Evidence for Identification
- French construction techniques (fastening patterns, French foot measurements)
- Brass coin weight bearing bust of Queen Anne (reigned 1702–1714)
- Wine glass stem decorated with crowns, commemorating 1714 coronation of George I
- French hunting sword with bust resembling Louis XV (took throne 1715)
- Urethral syringe with Paris maker's mark, dated 1707–1715
Cannons
30 cannons identified (24 recovered). Mixed origin — English and Swedish — consistent with a pirate vessel accumulating armament from captures. One carries the English founder's mark of John Fuller (Heathfield Furnace, East Sussex); four carry Swedish marks of Jesper Eliaeson Ehrencreutz (Södermanland), dated 1713.
Artifacts
By 2013: approximately 280,000 artifacts recovered including a 0.9-tonne anchor, ceramics, pewter, cannon apron, sword guard, coins, and ballast stones. In 2018: 16 fragments of paper recovered from inside a cannon, identified as pages from A Voyage to the South Sea, and Round the World (1708–1711) by Capt. Edward Cooke, used as cannon wadding.
The wreck was added to the U.S. National Register of Historic Places on 9 March 2004 (#04000148). Artifacts displayed at the North Carolina Maritime Museum (Beaufort), with loans to the Smithsonian and the Musée national de la Marine (Paris).
Legal Disputes
Ownership. The State of North Carolina claims ownership (wreck lies within state waters). In 1998, Intersal entered a memorandum of agreement with NCDNCR and MRI. Intersal forwent claims to coins/precious metals; received media and replica rights.
Allen v. Cooper
In 2013 and 2015, North Carolina posted videos of the wreck online without permission from Nautilus Productions (documenting recovery since 1998). Before posting, the NC legislature passed "Blackbeard's Law" (N.C. Gen Stat §121-25(b)), declaring all documentation of derelict vessels in state custody to be public record.
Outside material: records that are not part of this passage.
-- pv_equiv track=rewrite | github.com/EleutherAI/semantic-memorization | ajnovice/Increment_Sequence.py | __count_increasing_sequences
-- ===== SOURCE A (Python) =====
-- def __count_increasing_sequences(seq):
--     try:
--         count = 0
--         i = 0
--         while i < len(seq):
--             j = i + 1
--             while j < len(seq) and str(seq[j]) > str(seq[j - 1]):
--                 j += 1
--             if j - i > 1:
--                 count += 1
--             i = j
--         return count
--     except:
--         return 0
-- ===== SOURCE B (Python) =====
-- def __count_increasing_sequences(seq):
--     try:
--         count = 0
--         prev = False
--         for i in range(1, len(seq)):
--             asc = str(seq[i]) > str(seq[i - 1])
--             if asc and not prev:
--                 count += 1
--             prev = asc
--         return count
--     except:
--         return 0
-- ===== Notes on version B (the rewrite author's own statement) =====
-- stated objective: simpler
-- what changed: Replaces the nested pointer-jump scan over maximal runs by a single flat pass that counts rising edges of the adjacent string-comparison sequence (a run starts exactly where asc becomes true after false).
import Mathlib
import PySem

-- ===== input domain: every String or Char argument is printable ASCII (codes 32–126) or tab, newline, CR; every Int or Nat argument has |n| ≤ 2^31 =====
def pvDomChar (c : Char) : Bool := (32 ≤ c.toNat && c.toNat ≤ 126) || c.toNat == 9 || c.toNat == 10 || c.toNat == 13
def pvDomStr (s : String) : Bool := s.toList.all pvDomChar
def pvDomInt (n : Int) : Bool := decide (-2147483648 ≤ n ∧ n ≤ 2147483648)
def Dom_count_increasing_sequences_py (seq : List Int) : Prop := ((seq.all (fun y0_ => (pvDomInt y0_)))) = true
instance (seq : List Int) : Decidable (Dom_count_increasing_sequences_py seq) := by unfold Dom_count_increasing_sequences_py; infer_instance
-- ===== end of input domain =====

-- B replaces A's nested pointer-jump scan over maximal runs by one flat pass counting
-- rising edges of the adjacent string-comparison sequence (objective: simpler).

-- shared helper: the adjacent test str(seq[k]) > str(seq[k-1]) both Pythons write
-- (indices are only used under the guard k < len, where getD's default is never taken)
def pvAsc (seq : List Int) (k : Nat) : Bool :=
  decide (PySem.Int.toStr (seq.getD (k - 1) 0) < PySem.Int.toStr (seq.getD k 0))

-- ===== PORT A =====
-- inner while: j advances while j < len(seq) and str(seq[j]) > str(seq[j-1])
def pvInnerA (seq : List Int) (j : Nat) : Nat :=
  if h : j < seq.length ∧ pvAsc seq j = true then pvInnerA seq (j + 1) else j
termination_by seq.length - j
decreasing_by omega

theorem le_pvInnerA (seq : List Int) (j : Nat) : j ≤ pvInnerA seq j := by
  fun_induction pvInnerA with
  | case1 j h ih => omega
  | case2 j h => omega

-- outer while over i, jumping to the end j of each maximal run
def pvOuterA (seq : List Int) (i : Nat) : Int :=
  if h : i < seq.length then
    let j := pvInnerA seq (i + 1)
    (if 1 < j - i then (1 : Int) else 0) + pvOuterA seq j
  else 0
termination_by seq.length - i
decreasing_by
  have := le_pvInnerA seq (i + 1)
  omega

def count_increasing_sequences_py (seq : List Int) : Int := pvOuterA seq 0

-- ===== PORT B =====
-- for i in range(1, len(seq)): count rising edges of asc, carrying prev
def pvScanB (seq : List Int) (k : Nat) (prev : Bool) (count : Int) : Int :=
  if h : k < seq.length then
    let asc := pvAsc seq k
    pvScanB seq (k + 1) asc (if asc && !prev then count + 1 else count)
  else count
termination_by seq.length - k
decreasing_by omega

def count_increasing_sequences_py_alt (seq : List Int) : Int := pvScanB seq 1 false 0

-- ===== PRECONDITION & SPEC =====
def Spec_count_increasing_sequences_py (seq : List Int) (out : Int) : Prop := out = count_increasing_sequences_py_alt seq
instance (seq : List Int) (out : Int) : Decidable (Spec_count_increasing_sequences_py seq out) := by unfold Spec_count_increasing_sequences_py; infer_instance

-- ===== CLAIM (what is proved, stated in full; the proofs are below) =====
def Claim_equal_count_increasing_sequences_py : Prop := ∀ (seq : List Int), Dom_count_increasing_sequences_py seq → Spec_count_increasing_sequences_py seq (count_increasing_sequences_py seq)

-- ===== LEMMAS AND PROOFS =====

-- accumulator lemma for B's scan
theorem pvScanB_acc (seq : List Int) (k : Nat) (prev : Bool) (c : Int) :
    pvScanB seq k prev c = c + pvScanB seq k prev 0 := by
  by_cases h : k < seq.length
  · conv_lhs => rw [pvScanB]
    conv_rhs => rw [pvScanB]
    simp only [dif_pos h]
    rw [pvScanB_acc seq (k + 1) (pvAsc seq k) (if pvAsc seq k && !prev then c + 1 else c),
        pvScanB_acc seq (k + 1) (pvAsc seq k) (if pvAsc seq k && !prev then (0 : Int) + 1 else 0)]
    split <;> ring
  · conv_lhs => rw [pvScanB]
    conv_rhs => rw [pvScanB]
    simp [h]
termination_by seq.length - k
decreasing_by all_goals omega

theorem pvInnerA_stop (seq : List Int) (j : Nat) (h : ¬ (j < seq.length ∧ pvAsc seq j = true)) :
    pvInnerA seq j = j := by rw [pvInnerA]; simp [h]

theorem pvInnerA_step (seq : List Int) (j : Nat) (h : j < seq.length ∧ pvAsc seq j = true) :
    pvInnerA seq j = pvInnerA seq (j + 1) := by rw [pvInnerA]; simp [h]

-- main invariant: A's run-jump loop from i equals B's edge-count scan from i+1 with prev=false,
-- and inside a run (prev=true) B's scan adds exactly A's count from the run's end.
theorem pv_main (seq : List Int) : ∀ (d i : Nat), seq.length - i ≤ d →
    (i < seq.length → pvOuterA seq i = pvScanB seq (i + 1) false 0) ∧
    (∀ c : Int, pvScanB seq i true c = c + pvOuterA seq (pvInnerA seq i)) := by
  intro d
  induction d with
  | zero =>
    intro i hd
    have hge : seq.length ≤ i := by omega
    constructor
    · intro h; omega
    · intro c
      rw [pvScanB]; simp only [dif_neg (by omega : ¬ i < seq.length)]
      rw [pvInnerA_stop seq i (by omega)]
      rw [pvOuterA]; simp only [dif_neg (by omega : ¬ i < seq.length)]
      ring
  | succ d ih =>
    intro i hd
    have part1 : i < seq.length → pvOuterA seq i = pvScanB seq (i + 1) false 0 := by
      intro h
      rw [pvOuterA]; simp only [dif_pos h]
      by_cases h1 : i + 1 < seq.length
      · by_cases hA : pvAsc seq (i + 1) = true
        · -- a run begins at i
          have hj : pvInnerA seq (i + 1) = pvInnerA seq (i + 2) := pvInnerA_step seq (i + 1) ⟨h1, hA⟩
          have hge : i + 2 ≤ pvInnerA seq (i + 2) := le_pvInnerA seq (i + 2)
          rw [pvScanB]; simp only [dif_pos h1, hA]
          simp only [hj, if_pos (by omega : 1 < pvInnerA seq (i + 2) - i)]
          have hIH := (ih (i + 2) (by omega)).2 ((0 : Int) + 1)
          norm_num at hIH ⊢
          rw [show i + 1 + 1 = i + 2 from rfl, hIH]
        · -- comparison fails immediately: no run at i
          have hB : pvAsc seq (i + 1) = false := by simpa using hA
          have hj : pvInnerA seq (i + 1) = i + 1 := pvInnerA_stop seq (i + 1) (by simp [hB])
          rw [pvScanB]; simp only [dif_pos h1, hB]
          simp only [hj, if_neg (by omega : ¬ (1 < i + 1 - i))]
          have hIH := (ih (i + 1) (by omega)).1 h1
          norm_num
          rw [show i + 1 + 1 = i + 2 from rfl] at hIH ⊢
          rw [hIH]
      · -- i is the last index
        have hj : pvInnerA seq (i + 1) = i + 1 := pvInnerA_stop seq (i + 1) (by omega)
        rw [pvScanB]; simp only [dif_neg h1]
        simp only [hj, if_neg (by omega : ¬ (1 < i + 1 - i))]
        rw [pvOuterA]; simp only [dif_neg h1]
        ring
    refine ⟨part1, ?_⟩
    intro c
    by_cases h : i < seq.length
    · by_cases hA : pvAsc seq i = true
      · -- still inside the run
        rw [pvScanB]; simp only [dif_pos h, hA]
        rw [pvInnerA_step seq i ⟨h, hA⟩]
        have := (ih (i + 1) (by omega)).2 c
        simpa using this
      · -- run ends at i: prev becomes false, A restarts at i
        have hB : pvAsc seq i = false := by simpa using hA
        rw [pvScanB]; simp only [dif_pos h, hB]
        norm_num
        rw [pvInnerA_stop seq i (by simp [hB])]
        rw [pvScanB_acc seq (i + 1) false c]
        rw [← part1 h]
    · rw [pvScanB]; simp only [dif_neg h]
      rw [pvInnerA_stop seq i (by simp [h])]
      rw [pvOuterA]; simp only [dif_neg h]
      ring

-- ===== VERDICT (by name: the statement is the Claim_ definition above) =====
theorem count_increasing_sequences_py_spec : Claim_equal_count_increasing_sequences_py := by
  intro seq _
  unfold Spec_count_increasing_sequences_py count_increasing_sequences_py count_increasing_sequences_py_alt
  by_cases h : 0 < seq.length
  · exact (pv_main seq seq.length 0 (by omega)).1 h
  · rw [pvOuterA]; simp only [dif_neg h]
    rw [pvScanB]; simp only [dif_neg (by omega : ¬ 1 < seq.length)]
Nautilus sued for copyright infringement. The U.S. Supreme Court heard oral arguments 5 November 2019 and ruled 23 March 2020 in favor of North Carolina — the Copyright Remedy Clarification Act (1989) did not validly abrogate state sovereign immunity.
Nautilus filed new constitutional claims (5th and 14th Amendment). 30 June 2023: NC Governor Roy Cooper signed a bill repealing Blackbeard's Law.
Intersal Lawsuit
Intersal filed a separate breach-of-contract suit. In November 2019, the NC Supreme Court affirmed Intersal's right to proceed. February 2023: a judge ruled in Intersal's favor. Possible damages: $15.6M–$259.3M. Archaeological recovery ceased after the 2015 season due to the litigation.